Handwriting difficulty in school-age children is one of the main reasons for referral to occupational therapy (Hoy et al., 2011). Occupational therapy practitioners, in partnership with teachers, can offer individualized instruction and evidence-based interventions to attend to the children’s needs (Case-Smith et al., 2014); however, practitioners need valid and reliable instruments to assess and interpret handwriting problems and document the efficacy of the occupational therapy intervention (Feder et al., 2000). Moreover, the adoption of a client-centered perspective (American Occupational Therapy Association, 2014) requires the use of strategies to facilitate self-assessment and collaboration on the identification of treatment goals to involve the child in the assessment and intervention process (Amundson, 2005; Graham et al., 2013).

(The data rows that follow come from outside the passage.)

-- pv_equiv track=rewrite | github.com/trent3677/CosmereRPG | utils/compression/agnostic_conglomerator.py | drop_temp_conglomerates
-- ===== SOURCE A (Python) =====
-- from typing import List, Dict, Any, Tuple, Optional
--
-- def drop_temp_conglomerates(messages: List[Dict[str, Any]]) -> List[Dict[str, Any]]:
--     out: List[Dict[str, Any]] = []
--     skip_next_assistant = False
--     for m in messages:
--         if m.get("role") == "user" and "=== TEMP_CONGLOMERATE_START ===" in m.get("content", ""):
--             skip_next_assistant = True
--             continue
--         if skip_next_assistant and m.get("role") == "assistant":
--             skip_next_assistant = False
--             continue
--         out.append(m)
--     return out
-- ===== SOURCE B (Python) =====
-- from typing import List, Dict, Any
--
-- _MARKER = "=== TEMP_CONGLOMERATE_START ==="
--
--
-- def _is_marker(m: Dict[str, Any]) -> bool:
--     return m.get("role") == "user" and _MARKER in m.get("content", "")
--
--
-- def _remove_first_assistant(seg: List[Dict[str, Any]]) -> List[Dict[str, Any]]:
--     kept: List[Dict[str, Any]] = []
--     removed = False
--     for m in seg:
--         if not removed and m.get("role") == "assistant":
--             removed = True
--         else:
--             kept.append(m)
--     return kept
--
--
-- def drop_temp_conglomerates(messages: List[Dict[str, Any]]) -> List[Dict[str, Any]]:
--     # Split the conversation at marker messages (markers discarded), then
--     # rebuild: the leading segment is kept whole, every later segment loses
--     # its first assistant message.
--     segments: List[List[Dict[str, Any]]] = []
--     cur: List[Dict[str, Any]] = []
--     for m in messages:
--         if _is_marker(m):
--             segments.append(cur)
--             cur = []
--         else:
--             cur.append(m)
--     segments.append(cur)
--     out = list(segments[0])
--     for seg in segments[1:]:
--         out.extend(_remove_first_assistant(seg))
--     return out
-- ===== Notes on version B (the rewrite author's own statement) =====
-- stated objective: alternative
-- what changed: A's single pass with a skip_next_assistant boolean flag is replaced by a split-and-rebuild decomposition: one pass splits the conversation into segments at marker messages (discarding the markers), then the output is the first segment followed by each later segment with its first assistant message removed.
import Mathlib
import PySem

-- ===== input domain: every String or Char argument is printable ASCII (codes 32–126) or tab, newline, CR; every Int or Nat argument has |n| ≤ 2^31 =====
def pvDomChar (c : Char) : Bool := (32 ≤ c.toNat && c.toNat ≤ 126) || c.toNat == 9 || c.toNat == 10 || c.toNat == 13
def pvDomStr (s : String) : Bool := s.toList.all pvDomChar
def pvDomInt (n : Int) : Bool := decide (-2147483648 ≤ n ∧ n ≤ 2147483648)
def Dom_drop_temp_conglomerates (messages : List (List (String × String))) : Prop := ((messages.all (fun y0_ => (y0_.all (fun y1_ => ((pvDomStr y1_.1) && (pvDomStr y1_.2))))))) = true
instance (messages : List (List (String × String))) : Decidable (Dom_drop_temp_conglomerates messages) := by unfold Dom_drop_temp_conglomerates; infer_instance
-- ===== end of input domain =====

-- B replaces A's boolean-flag single pass by a split-at-markers pass plus a rebuild that
-- removes the first assistant message of each post-marker segment (objective: alternative
-- decomposition, same cost).

-- ===== PORT A =====
-- Transliteration of A: one fold over messages carrying (out, skip_next_assistant).
def drop_temp_conglomerates (messages : List (List (String × String))) : List (List (String × String)) :=
  (messages.foldl
    (fun (st : List (List (String × String)) × Bool) m =>
      if (PySem.Dict.get? (PySem.Dict.mk m) "role" == some "user")
          && PySem.Str.isIn "=== TEMP_CONGLOMERATE_START ===" (PySem.Dict.getD (PySem.Dict.mk m) "content" "") then
        (st.1, true)
      else if st.2 && (PySem.Dict.get? (PySem.Dict.mk m) "role" == some "assistant") then
        (st.1, false)
      else
        (st.1 ++ [m], st.2))
    (([] : List (List (String × String))), false)).1

-- ===== PORT B =====
-- B-side helpers (Source B's _is_marker and _remove_first_assistant)
def pvIsMarker (m : List (String × String)) : Bool :=
  (PySem.Dict.get? (PySem.Dict.mk m) "role" == some "user")
    && PySem.Str.isIn "=== TEMP_CONGLOMERATE_START ===" (PySem.Dict.getD (PySem.Dict.mk m) "content" "")

def pvIsAssistant (m : List (String × String)) : Bool :=
  PySem.Dict.get? (PySem.Dict.mk m) "role" == some "assistant"

def pvRemoveFirstAssistant (seg : List (List (String × String))) : List (List (String × String)) :=
  (seg.foldl
    (fun (st : List (List (String × String)) × Bool) m =>
      if !st.2 && pvIsAssistant m then (st.1, true) else (st.1 ++ [m], st.2))
    (([] : List (List (String × String))), false)).1

def drop_temp_conglomerates_alt (messages : List (List (String × String))) : List (List (String × String)) :=
  let p := messages.foldl
    (fun (st : List (List (List (String × String))) × List (List (String × String))) m =>
      if pvIsMarker m then (st.1 ++ [st.2], []) else (st.1, st.2 ++ [m]))
    (([] : List (List (List (String × String)))), ([] : List (List (String × String))))
  match p.1 ++ [p.2] with
  | [] => []  -- unreachable: the scrutinee ends with [p.2]
  | s0 :: rest => rest.foldl (fun out seg => out ++ pvRemoveFirstAssistant seg) s0

-- ===== PRECONDITION & SPEC =====
def Spec_drop_temp_conglomerates (messages : List (List (String × String))) (out : List (List (String × String))) : Prop := out = drop_temp_conglomerates_alt messages
instance (messages : List (List (String × String))) (out : List (List (String × String))) : Decidable (Spec_drop_temp_conglomerates messages out) := by unfold Spec_drop_temp_conglomerates; infer_instance

-- ===== CLAIM (what is proved, stated in full; the proofs are below) =====
def Claim_equal_drop_temp_conglomerates : Prop := ∀ (messages : List (List (String × String))), Dom_drop_temp_conglomerates messages → Spec_drop_temp_conglomerates messages (drop_temp_conglomerates messages)

-- ===== LEMMAS AND PROOFS =====

-- Named versions of the loop bodies (definitionally equal to the lambdas in the ports).
def pvStepA (st : List (List (String × String)) × Bool) (m : List (String × String)) : List (List (String × String)) × Bool :=
  if (PySem.Dict.get? (PySem.Dict.mk m) "role" == some "user")
      && PySem.Str.isIn "=== TEMP_CONGLOMERATE_START ===" (PySem.Dict.getD (PySem.Dict.mk m) "content" "") then
    (st.1, true)
  else if st.2 && (PySem.Dict.get? (PySem.Dict.mk m) "role" == some "assistant") then
    (st.1, false)
  else
    (st.1 ++ [m], st.2)

def pvStepS (st : List (List (List (String × String))) × List (List (String × String))) (m : List (String × String)) :
    List (List (List (String × String))) × List (List (String × String)) :=
  if pvIsMarker m then (st.1 ++ [st.2], []) else (st.1, st.2 ++ [m])

def pvStepR (st : List (List (String × String)) × Bool) (m : List (String × String)) : List (List (String × String)) × Bool :=
  if !st.2 && pvIsAssistant m then (st.1, true) else (st.1 ++ [m], st.2)

theorem pvStepA_eq (st : List (List (String × String)) × Bool) (m : List (String × String)) :
    pvStepA st m = if pvIsMarker m then (st.1, true)
      else if st.2 && pvIsAssistant m then (st.1, false) else (st.1 ++ [m], st.2) := rfl

-- A's loop, written as direct structural recursion on the message list.
def pvGoA : List (List (String × String)) → Bool → List (List (String × String))
  | [], _ => []
  | m :: rest, flag =>
    if pvIsMarker m then pvGoA rest true
    else if flag && pvIsAssistant m then pvGoA rest false
    else m :: pvGoA rest flag

theorem pvA_foldl (msgs : List (List (String × String))) :
    ∀ (out : List (List (String × String))) (flag : Bool),
    (msgs.foldl pvStepA (out, flag)).1 = out ++ pvGoA msgs flag := by
  induction msgs with
  | nil => intro out flag; simp [pvGoA]
  | cons m rest ih =>
    intro out flag
    rw [List.foldl_cons, pvStepA_eq]
    simp only [pvGoA]
    split_ifs with h1 h2
    · exact ih out true
    · exact ih out false
    · rw [ih (out ++ [m]) flag, List.append_assoc, List.singleton_append]

-- B's splitting loop, as direct recursion carrying the current segment.
def pvSplitRec : List (List (String × String)) → List (List (String × String)) → List (List (List (String × String)))
  | cur, [] => [cur]
  | cur, m :: rest => if pvIsMarker m then cur :: pvSplitRec [] rest else pvSplitRec (cur ++ [m]) rest

theorem pvSplit_foldl (msgs : List (List (String × String))) :
    ∀ (segs : List (List (List (String × String)))) (cur : List (List (String × String))),
    (msgs.foldl pvStepS (segs, cur)).1 ++ [(msgs.foldl pvStepS (segs, cur)).2]
      = segs ++ pvSplitRec cur msgs := by
  induction msgs with
  | nil => intro segs cur; simp [pvSplitRec]
  | cons m rest ih =>
    intro segs cur
    rw [List.foldl_cons]
    simp only [pvStepS, pvSplitRec]
    split_ifs with h
    · rw [ih (segs ++ [cur]) [], List.append_assoc, List.singleton_append]
    · exact ih segs (cur ++ [m])

theorem pvSplitRec_ne_nil (msgs cur : List (List (String × String))) : pvSplitRec cur msgs ≠ [] := by
  induction msgs generalizing cur with
  | nil => simp [pvSplitRec]
  | cons m rest ih => simp only [pvSplitRec]; split_ifs <;> simp [ih]

theorem pvSplitRec_modifyHead (msgs : List (List (String × String))) :
    ∀ cur, pvSplitRec cur msgs = (pvSplitRec [] msgs).modifyHead (cur ++ ·) := by
  induction msgs with
  | nil => intro cur; simp [pvSplitRec]
  | cons m rest ih =>
    intro cur
    simp only [pvSplitRec, List.nil_append]
    split_ifs with h
    · simp
    · rw [ih (cur ++ [m]), ih [m]]
      rcases hs : pvSplitRec [] rest with _ | ⟨hh, t⟩
      · exact absurd hs (pvSplitRec_ne_nil rest [])
      · simp

-- remove-first-assistant, as direct recursion.
def pvRfa : List (List (String × String)) → List (List (String × String))
  | [] => []
  | m :: rest => if pvIsAssistant m then rest else m :: pvRfa rest

theorem pvRfa_foldl_true (seg : List (List (String × String))) :
    ∀ kept, (seg.foldl pvStepR (kept, true)).1 = kept ++ seg := by
  induction seg with
  | nil => intro kept; simp
  | cons m rest ih =>
    intro kept
    rw [List.foldl_cons]
    have : pvStepR (kept, true) m = (kept ++ [m], true) := by simp [pvStepR]
    rw [this, ih (kept ++ [m]), List.append_assoc, List.singleton_append]

theorem pvRfa_foldl_false (seg : List (List (String × String))) :
    ∀ kept, (seg.foldl pvStepR (kept, false)).1 = kept ++ pvRfa seg := by
  induction seg with
  | nil => intro kept; simp [pvRfa]
  | cons m rest ih =>
    intro kept
    rw [List.foldl_cons]
    simp only [pvRfa]
    by_cases h : pvIsAssistant m = true
    · have : pvStepR (kept, false) m = (kept, true) := by simp [pvStepR, h]
      rw [this, pvRfa_foldl_true rest kept, if_pos h]
    · have : pvStepR (kept, false) m = (kept ++ [m], false) := by simp [pvStepR, h]
      rw [this, ih (kept ++ [m]), if_neg h, List.append_assoc, List.singleton_append]

theorem pvRemoveFirstAssistant_eq (seg : List (List (String × String))) :
    pvRemoveFirstAssistant seg = pvRfa seg := by
  have h := pvRfa_foldl_false seg []
  rw [List.nil_append] at h
  exact h

theorem pvOut_foldl (segs : List (List (List (String × String)))) :
    ∀ out, segs.foldl (fun out seg => out ++ pvRemoveFirstAssistant seg) out
      = out ++ (segs.map pvRfa).flatten := by
  induction segs with
  | nil => intro out; simp
  | cons s rest ih =>
    intro out
    rw [List.foldl_cons, ih, pvRemoveFirstAssistant_eq]
    simp

-- Main invariant: A's flag machine equals "split at markers, remove first assistant per later segment".
theorem pvMain (msgs : List (List (String × String))) :
    pvGoA msgs false = (pvSplitRec [] msgs).headI ++ (((pvSplitRec [] msgs).tail).map pvRfa).flatten
    ∧ pvGoA msgs true = pvRfa (pvSplitRec [] msgs).headI ++ (((pvSplitRec [] msgs).tail).map pvRfa).flatten := by
  induction msgs with
  | nil => simp [pvGoA, pvSplitRec, pvRfa]
  | cons m rest ih =>
    rcases hs : pvSplitRec [] rest with _ | ⟨h, t⟩
    · exact absurd hs (pvSplitRec_ne_nil rest [])
    rw [hs] at ih
    by_cases hm : pvIsMarker m = true
    · have hsp : pvSplitRec [] (m :: rest) = [] :: h :: t := by
        simp [pvSplitRec, hm, hs]
      constructor <;> simp [pvGoA, hm, hsp, ih.2, pvRfa]
    · have hsp : pvSplitRec [] (m :: rest) = (m :: h) :: t := by
        simp only [pvSplitRec, hm, List.nil_append]
        rw [pvSplitRec_modifyHead rest [m], hs]
        simp
      by_cases ha : pvIsAssistant m = true
      · constructor
        · simp [pvGoA, hm, hsp, ih.1]
        · simp [pvGoA, hm, ha, hsp, pvRfa, ih.1]
      · constructor
        · simp [pvGoA, hm, hsp, ih.1]
        · simp [pvGoA, hm, ha, hsp, pvRfa, ih.2]

theorem pvA_eq_goA (messages : List (List (String × String))) :
    drop_temp_conglomerates messages = pvGoA messages false := by
  have h : drop_temp_conglomerates messages = (messages.foldl pvStepA ([], false)).1 := rfl
  rw [h, pvA_foldl messages [] false, List.nil_append]

theorem pvB_eq (messages : List (List (String × String))) :
    drop_temp_conglomerates_alt messages
      = (pvSplitRec [] messages).headI ++ (((pvSplitRec [] messages).tail).map pvRfa).flatten := by
  have hb : drop_temp_conglomerates_alt messages =
      (match (messages.foldl pvStepS ([], [])).1 ++ [(messages.foldl pvStepS ([], [])).2] with
       | [] => []
       | s0 :: rest => rest.foldl (fun out seg => out ++ pvRemoveFirstAssistant seg) s0) := rfl
  have hsplit := pvSplit_foldl messages [] []
  rw [List.nil_append] at hsplit
  rcases hs : pvSplitRec [] messages with _ | ⟨h, t⟩
  · exact absurd hs (pvSplitRec_ne_nil messages [])
  rw [hs] at hsplit
  rw [hb, hsplit]
  rw [show (match h :: t with
       | [] => ([] : List (List (String × String)))
       | s0 :: rest => rest.foldl (fun out seg => out ++ pvRemoveFirstAssistant seg) s0)
      = t.foldl (fun out seg => out ++ pvRemoveFirstAssistant seg) h from rfl,
     pvOut_foldl t h]
  simp

-- ===== VERDICT (by name: the statement is the Claim_ definition above) =====
theorem drop_temp_conglomerates_spec : Claim_equal_drop_temp_conglomerates := by
  intro messages _
  unfold Spec_drop_temp_conglomerates
  rw [pvA_eq_goA, pvB_eq]
  exact (pvMain messages).1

Considering that a self-assessment could promote learning and improve a child’s motivation to collaborate, occupational therapists from Israel and the United States created the Here’s How I Write: A Child’s Self-Assessment and Goal Setting Tool (HHIW; Goldstand et al., 2013), a handwriting self- and teacher assessment tool that elicits both the student’s and the teacher’s perspective. The instrument is easy to use and understand; it consists of pictorial cards illustrating abilities related to handwriting (e.g., “I stay on the line when I write,” “I don’t stay on the line when I write”). The child chooses the picture with which he or she best identifies. The picture-choosing process helps the child identify his or her strengths and difficulties and set intervention goals with a therapist or teacher to improve handwriting. The same questions shown on the cards are presented to the teachers in a questionnaire form (Goldstand et al., 2013).
Considering that handwriting difficulties constitute a frequent problem among school-age children and have important consequences for school life, the absence of reliable handwriting assessment tools translated to and validated in Portuguese limits the practice of Brazilian occupational therapists. Given the innovative character of adopting a client-centered perspective with application to handwriting intervention, the HHIW is considered a strategic instrument to translate and adapt for use with Brazilian children. The objectives of this study, therefore, were to translate and adapt the HHIW to Brazilian Portuguese and to investigate its measurement properties, namely, construct validity and aspects of reliability, thereby adding further evidence of the tool’s reliability and validity.
To examine the tool’s construct validity, we examined whether the HHIW differentiated between children described by teachers as having good versus poor handwriting. Children with poor handwriting should score lower than children with good handwriting, in both self- and teacher ratings. To verify reliability, we examined internal consistency, the degree of agreement between child and teacher ratings, and test–retest reliability. Finally, we examined aspects of the HHIW’s clinical feasibility, taking into consideration the time spent to administer the instrument, whether the children liked the HHIW, and whether teachers found it useful. The study was conducted in two stages: translation of the HHIW to Brazilian Portuguese and analysis of reliability and construct validity.
Translation and Transcultural Adaptation
The translation process followed Beaton et al.’s (2000) recommendations for transcultural adaptation of health-related questionnaires, consisting of the following six steps:
Two translations (Translation 1 [T1] and Translation 2 [T2]) were made independently by two Brazilian English teachers, one with expertise in the health area.
T1 and T2 were compared by two bilingual occupational therapists and one translator to create a unified translated version (T3).
Two professional translators from North America who currently lived in Brazil made two back-translations from T3 (Versions 1 and 2 [V1 and V2]).
An expert committee, composed of three bilingual occupational therapists and a translator, compared V1 and V2 with the original English version of the instrument to identify inconsistencies, preparing a prefinal version.
The prefinal version was pretested with 5 children and 11 primary school teachers, who were interviewed to verify the adequacy of each item. This process resulted in minor adjustments.
The final version was applied to the target sample.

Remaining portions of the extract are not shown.